# 3-30-14 Cobia Report



## willr86 (Mar 25, 2014)

Went Cobia Fishing yesterday and literally right when we get out of the pass and head towards the pier we are crusing for ten mins and a Cobia pops up from the bottom right on top of the boat. All hell breaks loose and we got 2 throws but it was so spooked and darted. We chased it for a bit but no luck. No one saw the fish til it was literally 8ft off the boat. Shitttttttty! Had nightmares all last night about it. Probably was a 30-35lb fish. Good sign is that we saw one. While driving by other boats giving the signal i saw a bunch of zeros. I got a feeling next weekend in primetime. 

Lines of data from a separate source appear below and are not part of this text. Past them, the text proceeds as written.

-- pv_equiv track=rewrite | github.com/circuitdao/circuit-analytics | circuit_analytics/drivers/protocol_math.py | treasury_withdrawal_amounts
-- ===== SOURCE A (Python) =====
-- def treasury_withdrawal_amounts(nums: list[int], k: int) -> list[int]:
--     """Given list of treasury coin amounts and a withdrawal amount k, returns list of withdrawal amounts for each treasury coin"""
--     # Validate inputs
--     if not nums or k <= 0 or any(n < 0 for n in nums):
--         return []
--     original_sum = sum(nums)
--     if original_sum < k:
--         return []
--
--     # Target sum after subtraction
--     target_sum = original_sum - k
--     if target_sum < 0:
--         return []
--
--     # Create subtrahends list, initially all zeros
--     subtrahends = [0] * len(nums)
--
--     # Process numbers from largest to smallest
--     remaining_k = k
--
--     # Process while deductions are needed
--     while remaining_k > 0:
--         # Current state
--         current = [nums[i] - subtrahends[i] for i in range(len(nums))]
--
--         # Find distinct values
--         unique_vals = sorted(set(current), reverse=True)
--         if not unique_vals:
--             return []
--
--         # Largest value and next lower value
--         current_val = unique_vals[0]
--         next_val = unique_vals[1] if len(unique_vals) > 1 else 0
--
--         # Indices of elements at current_val, sorted by original value descending
--         indices = [i for i in range(len(current)) if current[i] == current_val]
--         indices.sort(key=lambda i: (-nums[i], i))
--         count = len(indices)
--
--         # Reduction to next level
--         reduction = current_val - next_val
--         total_reduction = reduction * count
--
--         if total_reduction <= remaining_k:
--             # Reduce all to next_val
--             for idx in indices:
--                 subtrahends[idx] += reduction
--             remaining_k -= total_reduction
--         else:
--             # Distribute remaining_k evenly
--             common_reduction, remainder = divmod(remaining_k, count)
--             assert common_reduction * count + remainder == remaining_k
--             for i, idx in enumerate(indices):
--                 subtrahends[idx] += common_reduction
--                 if i < remainder:
--                     subtrahends[idx] += 1
--             remaining_k -= total_reduction
--
--     # Verify result
--     result = [nums[i] - subtrahends[i] for i in range(len(nums))]
--     if any(r < 0 for r in result) or sum(result) != target_sum:
--         return []
--
--     return subtrahends
-- ===== SOURCE B (Python) =====
-- def treasury_withdrawal_amounts(nums: list[int], k: int) -> list[int]:
--     """Given list of treasury coin amounts and a withdrawal amount k, returns list of withdrawal amounts for each treasury coin"""
--     if not nums or k <= 0 or any(n < 0 for n in nums) or sum(nums) < k:
--         return []
--     # Sort (index, amount) pairs once: amount descending, index ascending.
--     pairs = sorted(enumerate(nums), key=lambda p: (-p[1], p[0]))
--     n = len(pairs)
--     rem = k        # amount still to withdraw
--     m = 0          # frontier: pairs[:m] are the coins levelled down to `level`
--     level = pairs[0][1]
--     r = 0          # number of frontier coins that take one extra unit
--     while rem > 0:
--         while m < n and pairs[m][1] == level:
--             m += 1
--         nxt = pairs[m][1] if m < n else 0
--         drop = (level - nxt) * m
--         if drop <= rem:
--             rem -= drop
--             level = nxt
--         else:
--             q, r = divmod(rem, m)
--             level -= q
--             rem = 0
--     sub = [0] * len(nums)
--     for j, (i, v) in enumerate(pairs[:m]):
--         sub[i] = v - level + (1 if j < r else 0)
--     return sub
-- ===== Notes on version B (the rewrite author's own statement) =====
-- stated objective: alternative
-- what changed: A repeatedly rebuilds the current list, its set of distinct values and a freshly sorted index list on every levelling iteration; B sorts (index, amount) pairs once and runs a single moving-frontier sweep over the distinct levels with a closed-form divmod distribution at the final level.
import Mathlib
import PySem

Thought i would share, but really depresed.


----------



## Dynamic (Oct 3, 2007)

At least you saw one!!!....Good Job!!!....It won't be long now!!!


----------



## willr86 (Mar 25, 2014)

Dynamic said:


> At least you saw one!!!....Good Job!!!....It won't be long now!!!

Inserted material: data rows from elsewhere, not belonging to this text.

-- pv_equiv track=rewrite | github.com/ParkSooYeong/4-2-Coding-with-Python | Practice/4-2-11-7 practice37.py | solution
-- ===== SOURCE A (Python) =====
-- def solution(attack, recovery, hp):
--
--     count = 0
--
--     for i in range(hp):
--
--         if i % 2 == 1:
--
--             hp -= attack
--             count += 1
--
--         if i % 2 == 0:
--
--             hp += recovery
--
--         if hp <= 0:
--
--             break
--
--     return count
-- ===== SOURCE B (Python) =====
-- def solution(attack, recovery, hp):
--     # O(1): find the first check index at which hp crosses 0 by ceiling division.
--     if hp <= 0:
--         return 0
--     d = attack - recovery
--     if d <= 0:
--         return 0 if hp + recovery <= 0 else hp // 2
--     c1 = 2 * max(0, -((-(hp + recovery)) // d)) + 1
--     c2 = 2 * (-((-hp) // d))
--     return min(c1, c2, hp) // 2
-- ===== Notes on version B (the rewrite author's own statement) =====
-- stated objective: faster
-- what changed: B replaces A's per-iteration hp simulation with closed-form ceiling-division arithmetic that computes the first loop index at which hp crosses 0 (one candidate for the attack step and one for the recovery step) and derives the attack count from it.
import Mathlib
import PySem

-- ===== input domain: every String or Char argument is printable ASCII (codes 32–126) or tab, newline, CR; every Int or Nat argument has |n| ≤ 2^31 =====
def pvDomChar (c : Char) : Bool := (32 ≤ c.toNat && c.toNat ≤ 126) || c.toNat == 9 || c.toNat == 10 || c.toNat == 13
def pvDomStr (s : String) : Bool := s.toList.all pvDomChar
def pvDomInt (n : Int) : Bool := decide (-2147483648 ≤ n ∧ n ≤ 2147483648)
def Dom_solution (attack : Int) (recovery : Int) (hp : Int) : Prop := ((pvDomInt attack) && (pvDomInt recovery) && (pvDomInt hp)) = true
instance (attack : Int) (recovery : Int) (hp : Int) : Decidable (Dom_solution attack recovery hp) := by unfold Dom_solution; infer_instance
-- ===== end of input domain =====

-- B replaces A's step-by-step hp simulation (O(hp)) by O(1) closed-form ceiling-division
-- arithmetic locating the first loop index at which hp crosses 0.

-- ===== PORT A =====
-- the for-loop of A: iterates over the (fixed) index list, carrying (hp, count); early return on break
def solLoop (attack recovery : Int) : List Int → Int → Int → Int
  | [], _hp, count => count
  | i :: rest, hp, count =>
    let hp1 := if PySem.Int.mod i 2 = 1 then hp - attack else hp
    let count1 := if PySem.Int.mod i 2 = 1 then count + 1 else count
    let hp2 := if PySem.Int.mod i 2 = 0 then hp1 + recovery else hp1
    if hp2 ≤ 0 then count1 else solLoop attack recovery rest hp2 count1

def solution (attack : Int) (recovery : Int) (hp : Int) : Int :=
  solLoop attack recovery (PySem.List.pyRange 0 hp 1) hp 0

-- ===== PORT B =====
def solution_alt (attack : Int) (recovery : Int) (hp : Int) : Int :=
  if hp ≤ 0 then 0
  else
    let d := attack - recovery
    if d ≤ 0 then
      if hp + recovery ≤ 0 then 0 else PySem.Int.floordiv hp 2
    else
      let c1 := 2 * max 0 (-(PySem.Int.floordiv (-(hp + recovery)) d)) + 1
      let c2 := 2 * (-(PySem.Int.floordiv (-hp) d))
      PySem.Int.floordiv (min (min c1 c2) hp) 2

-- ===== PRECONDITION & SPEC =====
def Spec_solution (attack : Int) (recovery : Int) (hp : Int) (out : Int) : Prop := out = solution_alt attack recovery hp
instance (attack : Int) (recovery : Int) (hp : Int) (out : Int) : Decidable (Spec_solution attack recovery hp out) := by unfold Spec_solution; infer_instance

-- ===== CLAIM (what is proved, stated in full; the proofs are below) =====
def Claim_equal_solution : Prop := ∀ (attack : Int) (recovery : Int) (hp : Int), Dom_solution attack recovery hp → Spec_solution attack recovery hp (solution attack recovery hp)

-- ===== LEMMAS AND PROOFS =====

-- hp value of A's loop just before processing index i (i = 0 .. hp0):
-- after an even index A added recovery, after an odd index A subtracted attack.
def V (a r hp0 i : Int) : Int :=
  if i % 2 = 0 then hp0 - (i / 2) * (a - r) else hp0 + r - (i / 2) * (a - r)

-- bracket form of ceiling division: q ≤ k ↔ x ≤ k*d
lemma ceil_le_iff (x d q k : Int) (hd : 0 < d) (h1 : (q - 1) * d < x) (h2 : x ≤ q * d) :
    q ≤ k ↔ x ≤ k * d := by
  constructor
  · intro h
    have : q * d ≤ k * d := mul_le_mul_of_nonneg_right h (le_of_lt hd)
    linarith
  · intro h
    by_contra hc
    rw [not_le] at hc
    have : k * d ≤ (q - 1) * d := mul_le_mul_of_nonneg_right (by omega) (le_of_lt hd)
    linarith

-- characterization of the break condition for d > 0
lemma V_le_zero_iff (a r hp0 i q1 q2 : Int) (hd : 0 < a - r)
    (hq1a : (q1 - 1) * (a - r) < hp0 + r) (hq1b : hp0 + r ≤ q1 * (a - r))
    (hq2a : (q2 - 1) * (a - r) < hp0) (hq2b : hp0 ≤ q2 * (a - r)) :
    (V a r hp0 i ≤ 0 ↔ (i % 2 = 1 ∧ q1 ≤ i / 2) ∨ (i % 2 = 0 ∧ q2 ≤ i / 2)) := by
  unfold V
  by_cases hpc : i % 2 = 0
  · rw [if_pos hpc]
    constructor
    · intro h
      exact Or.inr ⟨hpc, (ceil_le_iff hp0 (a - r) q2 (i / 2) hd hq2a hq2b).mpr (by linarith)⟩
    · rintro (⟨h1, _⟩ | ⟨_, h2⟩)
      · omega
      · have := (ceil_le_iff hp0 (a - r) q2 (i / 2) hd hq2a hq2b).mp h2
        linarith
  · rw [if_neg hpc]
    constructor
    · intro h
      exact Or.inl ⟨by omega, (ceil_le_iff (hp0 + r) (a - r) q1 (i / 2) hd hq1a hq1b).mpr (by linarith)⟩
    · rintro (⟨_, h⟩ | ⟨h0, _⟩)
      · have := (ceil_le_iff (hp0 + r) (a - r) q1 (i / 2) hd hq1a hq1b).mp h
        linarith
      · omega

-- B returns m/2 when m is the first index (1 ≤ m ≤ hp0) at which hp has crossed 0
lemma break_lemma (a r hp0 m : Int) (h0 : 0 < hp0) (hm1 : 1 ≤ m) (hm2 : m ≤ hp0)
    (hVm : V a r hp0 m ≤ 0) (hmin : ∀ i, 1 ≤ i → i < m → 0 < V a r hp0 i) :
    solution_alt a r hp0 = m / 2 := by
  unfold solution_alt
  rw [if_neg (by omega)]
  by_cases hd : a - r ≤ 0
  · -- net hp never decreases over a full cycle: the only possible break is at index 1
    simp only [if_pos hd]
    have hm_odd : m % 2 = 1 ∧ hp0 + r ≤ 0 := by
      unfold V at hVm
      by_cases hp : m % 2 = 0
      · exfalso
        rw [if_pos hp] at hVm
        have hk : 0 ≤ m / 2 := by omega
        nlinarith
      · rw [if_neg hp] at hVm
        have hk : 0 ≤ m / 2 := by omega
        refine ⟨by omega, ?_⟩
        nlinarith
    have hm_eq : m = 1 := by
      by_contra hne
      have h1 : 0 < V a r hp0 1 := hmin 1 le_rfl (by omega)
      unfold V at h1
      norm_num at h1
      omega
    rw [if_pos hm_odd.2, hm_eq]
    decide
  · rw [not_le] at hd
    rw [if_neg (by omega)]
    set q1 := -(PySem.Int.floordiv (-(hp0 + r)) (a - r)) with hq1
    set q2 := -(PySem.Int.floordiv (-hp0) (a - r)) with hq2
    have hb1 : (q1 - 1) * (a - r) < hp0 + r ∧ hp0 + r ≤ q1 * (a - r) :=
      (PySem.Int.neg_floordiv_neg_eq_iff_of_pos hd).mp hq1.symm
    have hb2 : (q2 - 1) * (a - r) < hp0 ∧ hp0 ≤ q2 * (a - r) :=
      (PySem.Int.neg_floordiv_neg_eq_iff_of_pos hd).mp hq2.symm
    have hiff := fun i => V_le_zero_iff a r hp0 i q1 q2 hd hb1.1 hb1.2 hb2.1 hb2.2
    have hq2pos : 1 ≤ q2 := by
      by_contra hc
      rw [not_le] at hc
      have : q2 * (a - r) ≤ 0 * (a - r) := mul_le_mul_of_nonneg_right (by omega) (le_of_lt hd)
      simp at this; omega
    set c1 := 2 * max 0 q1 + 1 with hc1
    set c2 := 2 * q2 with hc2
    -- c1 and c2 are break indices
    have hVc1 : V a r hp0 c1 ≤ 0 := by
      rw [hiff c1]
      exact Or.inl ⟨by omega, by omega⟩
    have hVc2 : V a r hp0 c2 ≤ 0 := by
      rw [hiff c2]
      exact Or.inr ⟨by omega, by omega⟩
    -- m is the least break index
    have hm_le_c1 : m ≤ c1 := by
      by_contra hc; rw [not_le] at hc
      exact absurd (hmin c1 (by omega) hc) (by simpa using hVc1)
    have hm_le_c2 : m ≤ c2 := by
      by_contra hc; rw [not_le] at hc
      exact absurd (hmin c2 (by omega) hc) (by simpa using hVc2)
    have hge : min c1 c2 ≤ m := by
      rcases (hiff m).mp hVm with ⟨hodd, hk⟩ | ⟨heven, hk⟩
      · have : c1 ≤ m := by omega
        omega
      · have : c2 ≤ m := by omega
        omega
    have hmin_eq : min (min c1 c2) hp0 = m := by omega
    show PySem.Int.floordiv (min (min c1 c2) hp0) 2 = m / 2
    rw [hmin_eq, PySem.Int.floordiv_eq_ediv_of_pos (by omega : (0:Int) < 2)]

-- B returns hp0/2 when hp never crosses 0 during the hp0 iterations
lemma nobreak_lemma (a r hp0 : Int) (h0 : 0 < hp0)
    (hall : ∀ i, 1 ≤ i → i ≤ hp0 → 0 < V a r hp0 i) :
    solution_alt a r hp0 = hp0 / 2 := by
  unfold solution_alt
  rw [if_neg (by omega)]
  by_cases hd : a - r ≤ 0
  · simp only [if_pos hd]
    have h1 : 0 < V a r hp0 1 := hall 1 le_rfl (by omega)
    unfold V at h1
    norm_num at h1
    rw [if_neg (by omega), PySem.Int.floordiv_eq_ediv_of_pos (by omega : (0:Int) < 2)]
  · rw [not_le] at hd
    rw [if_neg (by omega)]
    set q1 := -(PySem.Int.floordiv (-(hp0 + r)) (a - r)) with hq1
    set q2 := -(PySem.Int.floordiv (-hp0) (a - r)) with hq2
    have hb1 : (q1 - 1) * (a - r) < hp0 + r ∧ hp0 + r ≤ q1 * (a - r) :=
      (PySem.Int.neg_floordiv_neg_eq_iff_of_pos hd).mp hq1.symm
    have hb2 : (q2 - 1) * (a - r) < hp0 ∧ hp0 ≤ q2 * (a - r) :=
      (PySem.Int.neg_floordiv_neg_eq_iff_of_pos hd).mp hq2.symm
    have hiff := fun i => V_le_zero_iff a r hp0 i q1 q2 hd hb1.1 hb1.2 hb2.1 hb2.2
    set c1 := 2 * max 0 q1 + 1 with hc1
    set c2 := 2 * q2 with hc2
    have hq2pos : 1 ≤ q2 := by
      by_contra hc
      rw [not_le] at hc
      have : q2 * (a - r) ≤ 0 * (a - r) := mul_le_mul_of_nonneg_right (by omega) (le_of_lt hd)
      simp at this; omega
    have hVc1 : V a r hp0 c1 ≤ 0 := by
      rw [hiff c1]; exact Or.inl ⟨by omega, by omega⟩
    have hVc2 : V a r hp0 c2 ≤ 0 := by
      rw [hiff c2]; exact Or.inr ⟨by omega, by omega⟩
    have h1 : hp0 ≤ c1 := by
      by_contra hc; rw [not_le] at hc
      exact absurd (hall c1 (by omega) (by omega)) (by simpa using hVc1)
    have h2 : hp0 ≤ c2 := by
      by_contra hc; rw [not_le] at hc
      exact absurd (hall c2 (by omega) (by omega)) (by simpa using hVc2)
    show PySem.Int.floordiv (min (min c1 c2) hp0) 2 = hp0 / 2
    rw [show min (min c1 c2) hp0 = hp0 by omega,
        PySem.Int.floordiv_eq_ediv_of_pos (by omega : (0:Int) < 2)]

-- the step of A's loop: entering index j with hp = V j and count = j/2, the updated state is V (j+1), (j+1)/2
lemma loop_run (a r hp0 : Int) (h0 : 0 < hp0) :
    ∀ n : Nat, ∀ j : Int, (hp0 - j).toNat = n → 0 ≤ j → j < hp0 →
      (∀ i, 1 ≤ i → i ≤ j → 0 < V a r hp0 i) →
      solLoop a r (PySem.List.pyRange j hp0 1) (V a r hp0 j) (j / 2) = solution_alt a r hp0 := by
  intro n
  induction n using Nat.strong_induction_on with
  | _ n ih =>
    intro j hn hj0 hjlt hpre
    rw [PySem.List.pyRange_one_cons hjlt]
    simp only [solLoop]
    rw [PySem.Int.mod_eq_emod_of_pos (by omega : (0:Int) < 2)]
    have hstep : (if j % 2 = 1 then (if j % 2 = 0 then V a r hp0 j - a + r else V a r hp0 j - a)
        else (if j % 2 = 0 then V a r hp0 j + r else V a r hp0 j)) = V a r hp0 (j + 1) := by
      unfold V
      by_cases hpar : j % 2 = 0
      · rw [if_neg (by omega), if_pos hpar, if_pos hpar,
            if_neg (by omega : ¬ (j + 1) % 2 = 0), show (j + 1) / 2 = j / 2 by omega]
        ring
      · rw [if_pos (by omega), if_neg hpar, if_neg hpar,
            if_pos (by omega : (j + 1) % 2 = 0), show (j + 1) / 2 = j / 2 + 1 by omega]
        ring
    have hcnt : (if j % 2 = 1 then j / 2 + 1 else j / 2) = (j + 1) / 2 := by
      by_cases hpar : j % 2 = 0
      · rw [if_neg (by omega)]; omega
      · rw [if_pos (by omega)]; omega
    by_cases hpar : j % 2 = 1
    · simp only [if_pos hpar]
      have hpar0 : ¬ j % 2 = 0 := by omega
      simp only [if_neg hpar0]
      rw [if_pos hpar] at hstep hcnt
      rw [if_neg hpar0] at hstep
      by_cases hbrk : V a r hp0 (j + 1) ≤ 0
      · rw [if_pos (by omega : V a r hp0 j - a ≤ 0), hcnt]
        exact (break_lemma a r hp0 (j + 1) h0 (by omega) (by omega) hbrk
          (fun i h1 h2 => hpre i h1 (by omega))).symm
      · rw [if_neg (by omega : ¬ V a r hp0 j - a ≤ 0)]
        by_cases hend : j + 1 < hp0
        · rw [show V a r hp0 j - a = V a r hp0 (j + 1) from by omega,
              show j / 2 + 1 = (j + 1) / 2 from by omega]
          exact ih (hp0 - (j + 1)).toNat (by omega) (j + 1) rfl (by omega) hend
            (fun i h1 h2 => by
              by_cases hij : i ≤ j
              · exact hpre i h1 hij
              · have : i = j + 1 := by omega
                subst this; omega)
        · have : PySem.List.pyRange (j + 1) hp0 1 = [] :=
            PySem.List.pyRange_one_eq_nil (by omega)
          rw [this]
          simp only [solLoop]
          rw [show j / 2 + 1 = hp0 / 2 from by omega]
          refine (nobreak_lemma a r hp0 h0 (fun i h1 h2 => ?_)).symm
          by_cases hij : i ≤ j
          · exact hpre i h1 hij
          · have : i = j + 1 := by omega
            subst this; omega
    · have hpar0 : j % 2 = 0 := by omega
      simp only [if_neg hpar, if_pos hpar0]
      rw [if_neg hpar] at hcnt
      rw [if_neg hpar, if_pos hpar0] at hstep
      by_cases hbrk : V a r hp0 (j + 1) ≤ 0
      · rw [if_pos (by omega : V a r hp0 j + r ≤ 0), hcnt]
        exact (break_lemma a r hp0 (j + 1) h0 (by omega) (by omega) hbrk
          (fun i h1 h2 => hpre i h1 (by omega))).symm
      · rw [if_neg (by omega : ¬ V a r hp0 j + r ≤ 0)]
        by_cases hend : j + 1 < hp0
        · rw [show V a r hp0 j + r = V a r hp0 (j + 1) from by omega, hcnt]
          exact ih (hp0 - (j + 1)).toNat (by omega) (j + 1) rfl (by omega) hend
            (fun i h1 h2 => by
              by_cases hij : i ≤ j
              · exact hpre i h1 hij
              · have : i = j + 1 := by omega
                subst this; omega)
        · have : PySem.List.pyRange (j + 1) hp0 1 = [] :=
            PySem.List.pyRange_one_eq_nil (by omega)
          rw [this]
          simp only [solLoop]
          rw [hcnt, show (j + 1) / 2 = hp0 / 2 from by omega]
          refine (nobreak_lemma a r hp0 h0 (fun i h1 h2 => ?_)).symm
          by_cases hij : i ≤ j
          · exact hpre i h1 hij
          · have : i = j + 1 := by omega
            subst this; omega

-- ===== VERDICT (by name: the statement is the Claim_ definition above) =====
theorem solution_spec : Claim_equal_solution := by
  intro a r hp _
  unfold Spec_solution solution
  by_cases h0 : 0 < hp
  · have := loop_run a r hp h0 (hp - 0).toNat 0 rfl le_rfl h0 (by intro i h1 h2; omega)
    simpa [V] using this
  · rw [PySem.List.pyRange_one_eq_nil (by omega)]
    simp only [solLoop]
    unfold solution_alt
    rw [if_pos (by omega)]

Thats what i keep telling myself. More prepared next time. Cant wait for the constant 75 degree weather to hit


----------



## WhyMe (Apr 21, 2013)

Nice report. I myself went out on Saturday. No luck 5 to 7 rollers in the pass. Water temp off the bottom finder was 63.7.
WhyMe 
Mako My Dayo


----------



## purple haze (Sep 2, 2013)

I don't doubt you seen one. Tim and I were minding our own business fishing the p cola jetties Saturday morning. The boat on the south side of the jetties yells over to us about a big cobia on the north side of them. Tim was ready with a rod rigged with a jig but she just did not want to be bothered by us. We have caught them there before but not with the water being so cold as it was Saturday. It got to warm up some time I hope.


----------



## Ocean Master (May 20, 2008)

My son had my boat out today and saw one caught close to the pier..


----------



## X-Shark (Oct 3, 2007)

Hmmmm? 52mi today...Water temp dropped. No Sign of'em. saw No boat's turn.

Navare pier today.











My Lil Redhead at the helm.


----------



## lowprofile (Jan 6, 2013)

willr86 said:


> Went Cobia Fishing ... crusing for ten mins and a Cobia pops up from the bottom right on top of the boat..


must have been epic to have a cobia on top of the boat. guessing it was pretty big!?


----------



## Hadden (Apr 3, 2014)

We will gettem next time little guy


----------